I was stunned. Five minutes ago we had been sauntering down the road with our soccer balls. At one side of the room on the floor a teenage boy continued to sleep. The little children were trying to tease me into a game and the lady who had beckoned us in was wrapping up a piece of cake for Sister to take home. I had come from a society where drastic measures are taken to save the lives of infants and only the most serious and careful television program will speak of death. Intellectually I had known that the area had a infant mortality rate of 50% but that moment I experienced it personally. She was the woman who had approached me that morning. Had she wanted medicine? She might have asked me to help her and I didn’t understand. As we left the place, I asked Sister in bitter rhetoric, “what did it die from?” Her answer was simple as she had been through this many times before “Everything.”

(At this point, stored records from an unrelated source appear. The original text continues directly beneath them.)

-- pv_equiv track=rewrite | github.com/Hojip-Kim/Algorithm | 프로그래머스/2/138476. 귤 고르기/귤 고르기.py | solution
-- ===== SOURCE A (Python) =====
-- def solution(k, tangerine):
--     dict = {}
--     answer = 0
--     for tan in tangerine :
--         if tan in dict :
--             dict[tan] += 1
--         else :
--             dict[tan] = 1
--
--     sortedDict = sorted(dict.items(), key=lambda x: x[1], reverse=True)
--
--     for a,b in sortedDict :
--         k -= b
--         if k > 0 :
--             answer += 1
--             continue
--         else :
--             answer += 1
--             break
--
--     return answer
-- ===== SOURCE B (Python) =====
-- def solution(k, tangerine):
--     counts = {}
--     for t in tangerine:
--         counts[t] = counts.get(t, 0) + 1
--     n = len(tangerine)
--     hist = [0] * (n + 1)          # hist[f] = how many distinct kinds occur exactly f times
--     for c in counts.values():
--         hist[c] += 1
--     answer = 0
--     rem = k
--     for f in range(n, 0, -1):     # counting sort on frequencies: walk them in descending order
--         m = hist[f]
--         while m > 0:
--             rem -= f
--             answer += 1
--             if rem <= 0:
--                 return answer
--             m -= 1
--     return answer
-- ===== Notes on version B (the rewrite author's own statement) =====
-- stated objective: alternative
-- what changed: replaces sorting the (kind,count) pairs by count with a counting sort: a histogram of frequencies (bounded by len(tangerine)) is built and walked from the highest frequency down with a greedy running sum
import Mathlib
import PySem

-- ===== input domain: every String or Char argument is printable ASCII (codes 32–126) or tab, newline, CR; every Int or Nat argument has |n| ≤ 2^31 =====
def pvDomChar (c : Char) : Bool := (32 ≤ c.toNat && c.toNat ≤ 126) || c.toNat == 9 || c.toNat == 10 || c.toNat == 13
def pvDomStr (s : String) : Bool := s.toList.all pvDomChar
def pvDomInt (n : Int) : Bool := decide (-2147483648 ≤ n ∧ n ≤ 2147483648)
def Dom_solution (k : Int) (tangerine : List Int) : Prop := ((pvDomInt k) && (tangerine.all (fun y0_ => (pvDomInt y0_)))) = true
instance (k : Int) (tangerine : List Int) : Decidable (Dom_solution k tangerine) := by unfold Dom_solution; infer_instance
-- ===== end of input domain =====

-- B replaces the comparison sort of (kind,count) pairs by a counting sort on frequencies
-- (histogram indexed by frequency, walked from the highest frequency down); same return value.

-- ===== PORT A =====
-- the 'for a,b in sortedDict' loop with its break
def aLoop : Int → Int → List (Int × Int) → Int
  | _, answer, [] => answer
  | k, answer, (_, b) :: rest =>
      if k - b > 0 then aLoop (k - b) (answer + 1) rest else answer + 1

def solution (k : Int) (tangerine : List Int) : Int :=
  let d := tangerine.foldl
    (fun d tan => if d.contains tan then d.insert tan (d.getD tan 0 + 1) else d.insert tan 1)
    PySem.Dict.empty
  let sortedDict := PySem.List.sorted d.items (fun x => x.2) true
  aLoop k 0 sortedDict

-- ===== PORT B =====
-- the inner 'while m > 0' loop; Sum.inl = early 'return answer', Sum.inr = fall through
def bInner (f : Int) (m rem ans : Int) : Int ⊕ (Int × Int) :=
  if h : m > 0 then
    let rem' := rem - f
    let ans' := ans + 1
    if rem' ≤ 0 then Sum.inl ans'
    else bInner f (m - 1) rem' ans'
  else Sum.inr (rem, ans)
termination_by m.toNat
decreasing_by omega

-- the 'for f in range(n, 0, -1)' loop
def bOuter (hist : List Int) : List Int → Int → Int → Int
  | [], _, ans => ans
  | f :: rest, rem, ans =>
    match bInner f (PySem.List.pyGetD hist f 0) rem ans with
    | Sum.inl a => a
    | Sum.inr (rem', ans') => bOuter hist rest rem' ans'

def solution_alt (k : Int) (tangerine : List Int) : Int :=
  let counts := tangerine.foldl (fun d t => d.insert t (d.getD t 0 + 1)) PySem.Dict.empty
  let n : Int := tangerine.length
  let hist := counts.values.foldl
    (fun h c => PySem.List.pySetD h c (PySem.List.pyGetD h c 0 + 1))
    (PySem.List.pyRepeat [(0 : Int)] (n + 1))
  bOuter hist (PySem.List.pyRange n 0 (-1)) k 0

-- ===== PRECONDITION & SPEC =====
def Spec_solution (k : Int) (tangerine : List Int) (out : Int) : Prop := out = solution_alt k tangerine
instance (k : Int) (tangerine : List Int) (out : Int) : Decidable (Spec_solution k tangerine out) := by unfold Spec_solution; infer_instance

-- ===== CLAIM (what is proved, stated in full; the proofs are below) =====
def Claim_equal_solution : Prop := ∀ (k : Int) (tangerine : List Int), Dom_solution k tangerine → Spec_solution k tangerine (solution k tangerine)

-- ===== LEMMAS AND PROOFS =====

-- common core: the greedy loop over a plain list of counts
def goCore : Int → Int → List Int → Int
  | _, ans, [] => ans
  | k, ans, b :: rest => if k - b > 0 then goCore (k - b) (ans + 1) rest else ans + 1

theorem aLoop_eq_goCore (ps : List (Int × Int)) : ∀ k ans, aLoop k ans ps = goCore k ans (ps.map (·.2)) := by
  induction ps with
  | nil => intro k ans; rfl
  | cons p rest ih =>
    intro k ans
    obtain ⟨a, b⟩ := p
    simp only [aLoop, goCore, List.map]
    split_ifs <;> simp [ih]

theorem bInner_spec (f : Int) (mn : Nat) : ∀ (rem ans : Int) (L : List Int),
    goCore rem ans (List.replicate mn f ++ L) =
      (match bInner f (mn : Int) rem ans with
       | .inl a => a
       | .inr (r, a) => goCore r a L) := by
  induction mn with
  | zero =>
    intro rem ans L
    rw [bInner]
    simp
  | succ m ih =>
    intro rem ans L
    rw [bInner]
    have h1 : ((m + 1 : Nat) : Int) > 0 := by positivity
    have h2 : ((m + 1 : Nat) : Int) - 1 = (m : Nat) := by push_cast; ring
    simp only [h1, dif_pos, h2, List.replicate_succ, List.cons_append, goCore]
    by_cases hc : rem - f > 0
    · rw [if_pos hc, if_neg (by omega), ih]
    · rw [if_neg hc, if_pos (by omega)]

theorem bOuter_eq_goCore (hist : List Int) (fs : List Int)
    (h : ∀ f ∈ fs, 0 ≤ PySem.List.pyGetD hist f 0) : ∀ rem ans,
    bOuter hist fs rem ans =
      goCore rem ans (fs.flatMap fun f => List.replicate (PySem.List.pyGetD hist f 0).toNat f) := by
  induction fs with
  | nil => intro rem ans; rfl
  | cons f rest ih =>
    intro rem ans
    have h0 : 0 ≤ PySem.List.pyGetD hist f 0 := h f (by simp)
    have hcast : (((PySem.List.pyGetD hist f 0).toNat : Nat) : Int) = PySem.List.pyGetD hist f 0 :=
      Int.toNat_of_nonneg h0
    have := bInner_spec f (PySem.List.pyGetD hist f 0).toNat rem ans
      (rest.flatMap fun g => List.replicate (PySem.List.pyGetD hist g 0).toNat g)
    rw [hcast] at this
    simp only [List.flatMap_cons, bOuter]
    rw [this]
    cases hb : bInner f (PySem.List.pyGetD hist f 0) rem ans with
    | inl a => rfl
    | inr p =>
      obtain ⟨r, a⟩ := p
      exact ih (fun g hg => h g (by simp [hg])) r a

theorem pyGetD_replicate_zero (t : Nat) (j : Int) (hj : 0 ≤ j) :
    PySem.List.pyGetD (List.replicate t (0 : Int)) j 0 = 0 := by
  rw [← Int.toNat_of_nonneg hj, PySem.List.pyGetD_natCast]
  rcases lt_or_ge j.toNat t with h | h
  · simp [List.getD, List.getElem?_replicate, h]
  · simp [List.getD, Nat.not_lt.mpr h]

theorem hist_fold_getD (vals : List Int) : ∀ (h0 : List Int),
    (∀ v ∈ vals, 0 ≤ v ∧ v < (h0.length : Int)) → ∀ j : Int, 0 ≤ j →
    PySem.List.pyGetD (vals.foldl (fun h c => PySem.List.pySetD h c (PySem.List.pyGetD h c 0 + 1)) h0) j 0
      = PySem.List.pyGetD h0 j 0 + (vals.count j : Int) := by
  induction vals with
  | nil => intro h0 _ j _; simp
  | cons c vs ih =>
    intro h0 hb j hj
    obtain ⟨hc0, hclen⟩ := hb c (by simp)
    have hclt : c.toNat < h0.length := by omega
    have hcint : ((c.toNat : Nat) : Int) = c := Int.toNat_of_nonneg hc0
    have hjint : ((j.toNat : Nat) : Int) = j := Int.toNat_of_nonneg hj
    have hget := PySem.List.pyGetD_pySetD_natCast h0 c.toNat j.toNat (PySem.List.pyGetD h0 c 0 + 1) 0 hclt
    rw [hcint, hjint] at hget
    simp only [List.foldl_cons]
    rw [ih (PySem.List.pySetD h0 c (PySem.List.pyGetD h0 c 0 + 1))
        (by rw [PySem.List.length_pySetD]; exact fun v hv => hb v (by simp [hv])) j hj]
    rw [hget, List.count_cons]
    by_cases hjc : j = c
    · subst hjc
      rw [if_pos rfl]
      simp
      omega
    · rw [if_neg (by omega)]
      simp [hjc]
      omega

theorem flatMap_congr_mem {α β : Type} (l : List α) (f g : α → List β)
    (h : ∀ x ∈ l, f x = g x) : l.flatMap f = l.flatMap g := by
  induction l with
  | nil => rfl
  | cons x xs ih =>
    simp only [List.flatMap_cons]
    rw [h x (by simp), ih (fun y hy => h y (by simp [hy]))]

theorem flatMap_replicate_perm (fs : List Int) : ∀ (vals : List Int), fs.Nodup →
    (∀ v ∈ vals, v ∈ fs) →
    (fs.flatMap fun f => List.replicate (vals.count f) f).Perm vals := by
  induction fs with
  | nil =>
    intro vals _ hsub
    cases vals with
    | nil => simp
    | cons v vs => exact absurd (hsub v (by simp)) (by simp)
  | cons f rest ih =>
    intro vals hnd hsub
    have hfnotin : f ∉ rest := (List.nodup_cons.mp hnd).1
    set vals' := vals.filter (fun v => !(v == f)) with hvals'
    have hcnt : ∀ g ∈ rest, vals.count g = vals'.count g := by
      intro g hg
      have hgf : g ≠ f := fun h => hfnotin (h ▸ hg)
      rw [hvals', List.count_filter (by simp [hgf])]
    have hrw : (rest.flatMap fun g => List.replicate (vals.count g) g)
        = rest.flatMap fun g => List.replicate (vals'.count g) g :=
      flatMap_congr_mem rest _ _ (fun g hg => by rw [hcnt g hg])
    have hperm' : (rest.flatMap fun g => List.replicate (vals'.count g) g).Perm vals' := by
      apply ih vals' (List.nodup_cons.mp hnd).2
      intro v hv
      have hvmem : v ∈ vals := List.mem_of_mem_filter hv
      have hvf : ¬ (v == f) = true := by
        have := List.of_mem_filter hv; simpa using this
      have := hsub v hvmem
      simp only [List.mem_cons] at this
      rcases this with h | h
      · exact absurd (by simp [h]) hvf
      · exact h
    simp only [List.flatMap_cons]
    rw [hrw]
    refine (hperm'.append_left _).trans ?_
    rw [show List.replicate (vals.count f) f = vals.filter (· == f) from (List.filter_beq f).symm]
    exact List.filter_append_perm _ vals

theorem flatMap_replicate_sorted (fs : List Int) (c : Int → Nat) (h : fs.Pairwise (· > ·)) :
    (fs.flatMap fun f => List.replicate (c f) f).Pairwise (fun a b => b ≤ a) := by
  rw [List.pairwise_flatMap]
  constructor
  · intro a _
    exact List.pairwise_replicate.mpr (by simp)
  · refine h.imp_of_mem ?_
    intro a b _ _ hab x hx y hy
    rw [List.eq_of_mem_replicate hx, List.eq_of_mem_replicate hy]
    exact le_of_lt hab

theorem dict_fold_eq_counter (t : List Int) :
    t.foldl (fun d tan => if d.contains tan then d.insert tan (d.getD tan 0 + 1) else d.insert tan 1)
      PySem.Dict.empty = PySem.Dict.counter t := by
  have hf : (fun (d : PySem.Dict Int Int) tan =>
      if d.contains tan then d.insert tan (d.getD tan 0 + 1) else d.insert tan 1)
      = fun d tan => d.insert tan (d.getD tan 0 + 1) := by
    funext d x
    by_cases h : d.contains x
    · simp [h]
    · have h0 : d.getD x 0 = (0 : Int) := PySem.Dict.getD_of_not_contains d 0 (by simpa using h)
      rw [if_neg h, h0]
      norm_num
  rw [hf, PySem.Dict.foldl_insert_getD_add_one_eq_counter]

theorem counter_values_eq (t : List Int) :
    (PySem.Dict.counter t).values = (PySem.Set.ofList t : List Int).map (fun key => (t.count key : Int)) := by
  show ((PySem.Dict.counter t).items).map (·.2) = _
  rw [PySem.Dict.items_counter, List.map_map]
  rfl

theorem counter_values_bounds (t : List Int) :
    ∀ v ∈ (PySem.Dict.counter t).values, 1 ≤ v ∧ v ≤ (t.length : Int) := by
  intro v hv
  rw [counter_values_eq] at hv
  obtain ⟨key, hkey, rfl⟩ := List.mem_map.mp hv
  have hmem : key ∈ t := (PySem.Set.mem_ofList t key).mp hkey
  constructor
  · exact_mod_cast List.count_pos_iff.mpr hmem
  · exact_mod_cast List.count_le_length

theorem solution_spec : Claim_equal_solution := by
  intro k t _
  unfold Spec_solution solution solution_alt
  simp only [dict_fold_eq_counter, PySem.Dict.foldl_insert_getD_add_one_eq_counter]
  set vals := (PySem.Dict.counter t).values with hvals
  set n : Int := (t.length : Int) with hn
  have hn0 : 0 ≤ n := by simp [hn]
  -- the histogram
  set hist0 := PySem.List.pyRepeat [(0 : Int)] (n + 1) with hhist0
  have hhist0' : hist0 = List.replicate (n + 1).toNat 0 := PySem.List.pyRepeat_singleton _ _
  have hlen0 : (hist0.length : Int) = n + 1 := by
    rw [hhist0', List.length_replicate]; omega
  set hist := vals.foldl (fun h c => PySem.List.pySetD h c (PySem.List.pyGetD h c 0 + 1)) hist0 with hhist
  have hbounds : ∀ v ∈ vals, 0 ≤ v ∧ v < (hist0.length : Int) := by
    intro v hv
    have := counter_values_bounds t v hv
    rw [hlen0]; omega
  have hist_getD : ∀ j : Int, 0 ≤ j → PySem.List.pyGetD hist j 0 = (vals.count j : Int) := by
    intro j hj
    rw [hhist, hist_fold_getD vals hist0 hbounds j hj, hhist0', pyGetD_replicate_zero _ _ hj, zero_add]
  -- the descending frequency range
  set fs := PySem.List.pyRange n 0 (-1) with hfs
  have hfs_mem : ∀ f ∈ fs, 0 < f ∧ f ≤ n := by
    intro f hf; exact PySem.List.mem_pyRange_neg_one.mp (hfs ▸ hf)
  have hfs_nonneg : ∀ f ∈ fs, 0 ≤ PySem.List.pyGetD hist f 0 := by
    intro f hf
    rw [hist_getD f (le_of_lt (hfs_mem f hf).1)]
    positivity
  rw [bOuter_eq_goCore hist fs hfs_nonneg k 0]
  have hcongr : (fs.flatMap fun f => List.replicate (PySem.List.pyGetD hist f 0).toNat f)
      = fs.flatMap fun f => List.replicate (vals.count f) f :=
    flatMap_congr_mem fs _ _ (fun f hf => by
      rw [hist_getD f (le_of_lt (hfs_mem f hf).1), Int.toNat_natCast])
  rw [hcongr]
  set E := fs.flatMap fun f => List.replicate (vals.count f) f with hE
  -- E is the descending multiset of counts
  have hfs_nodup : fs.Nodup := by
    rw [hfs, PySem.List.pyRange_neg_one_eq_reverse]
    simp [PySem.List.nodup_pyRange_one]
  have hfs_gt : fs.Pairwise (· > ·) := by
    rw [hfs, PySem.List.pyRange_neg_one_eq_reverse]
    exact (List.pairwise_reverse).mpr (by simpa using PySem.List.pairwise_lt_pyRange_one 1 (n + 1))
  have hEperm : E.Perm vals := by
    apply flatMap_replicate_perm fs vals hfs_nodup
    intro v hv
    have := counter_values_bounds t v hv
    rw [hfs]
    exact PySem.List.mem_pyRange_neg_one.mpr ⟨by omega, by omega⟩
  have hEsorted : E.Pairwise (fun a b => b ≤ a) := flatMap_replicate_sorted fs _ hfs_gt
  -- A's sorted count list
  set sortedVals := (PySem.List.sorted (PySem.Dict.counter t).items (fun x => x.2) true).map (·.2)
    with hSV
  have hSperm : sortedVals.Perm vals :=
    (PySem.List.sorted_perm (PySem.Dict.counter t).items (fun x => x.2) true).map (·.2)
  have hSsorted : sortedVals.Pairwise (fun a b => b ≤ a) := by
    rw [hSV, List.pairwise_map]
    exact PySem.List.sorted_pairwise_rev (PySem.Dict.counter t).items (fun x => x.2)
  have hEq : sortedVals = E :=
    (hSperm.trans hEperm.symm).eq_of_pairwise
      (fun a b _ _ h1 h2 => le_antisymm h2 h1) hSsorted hEsorted
  rw [aLoop_eq_goCore, ← hSV, hEq]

Some missionaries set up schools and hospitals, others probably spend a good deal of their time distributing food and clothing. It became apparent to me that “my team” was doing none of these things. At first, I was silently critical for what I considered this lack. But slowly, I began to learn that they were doing something much more difficult and, in the long run, more valuable. They resisted the gratifying opportunities that would make them look like “miracle workers” with their modern drugs or barrels of free goods. Instead, they worked toward teaching the people to help themselves and each other. A word which isn’t in our dictionaries yet means much to the Latin American missionaries, is “Conscientization.” What this means is a bringing into the consciousness and concern of a person those things which he should be concerned about. The difference between giving a man a fish and teaching him to fish certainly applies here. The missionaries seek out and encourage community leaders. Through lessons – right from the bible on Christian principles, they get the leaders to think of the good of their whole communities. Leaders go out of their way in both times and effort to serve their people to a degree far beyond anything we would consider generous community service. I met one man named Jose who left his wife and children and walked four days alone in the rain, swam across rivers, and carried a thirty-pound knapsack. He did this to help another community develop its leaders. He was willing to give more than a month of his time with these hardships and with no monetary compensation because the missionaries had helped him to become “conscientizized.”

When I was leaving Nicaragua, I saw a plaque which said, 11 A little country with a big dream.” These words really gave the essence of my own observations about the people. Their songs are full of pride. They are happy and hard working. In Nicaragua, people are still more important than things: I hope they can always keep this.

As the time for me to leave approached, I began to nostalgically relish each moment. Several of the children had won my heart. The team kept hiding my passport. Adult members of the village kept asking why I had to go and when I would return. The way they talked, you would think the United States was the neighboring state! I never realized how much I hated good-byes.

Even now, I find my mind will wander to some Nicaraguan scene or saying. I have a Peace Corp application on my desk and am wondering what strings I might pull to land me right back with the same people.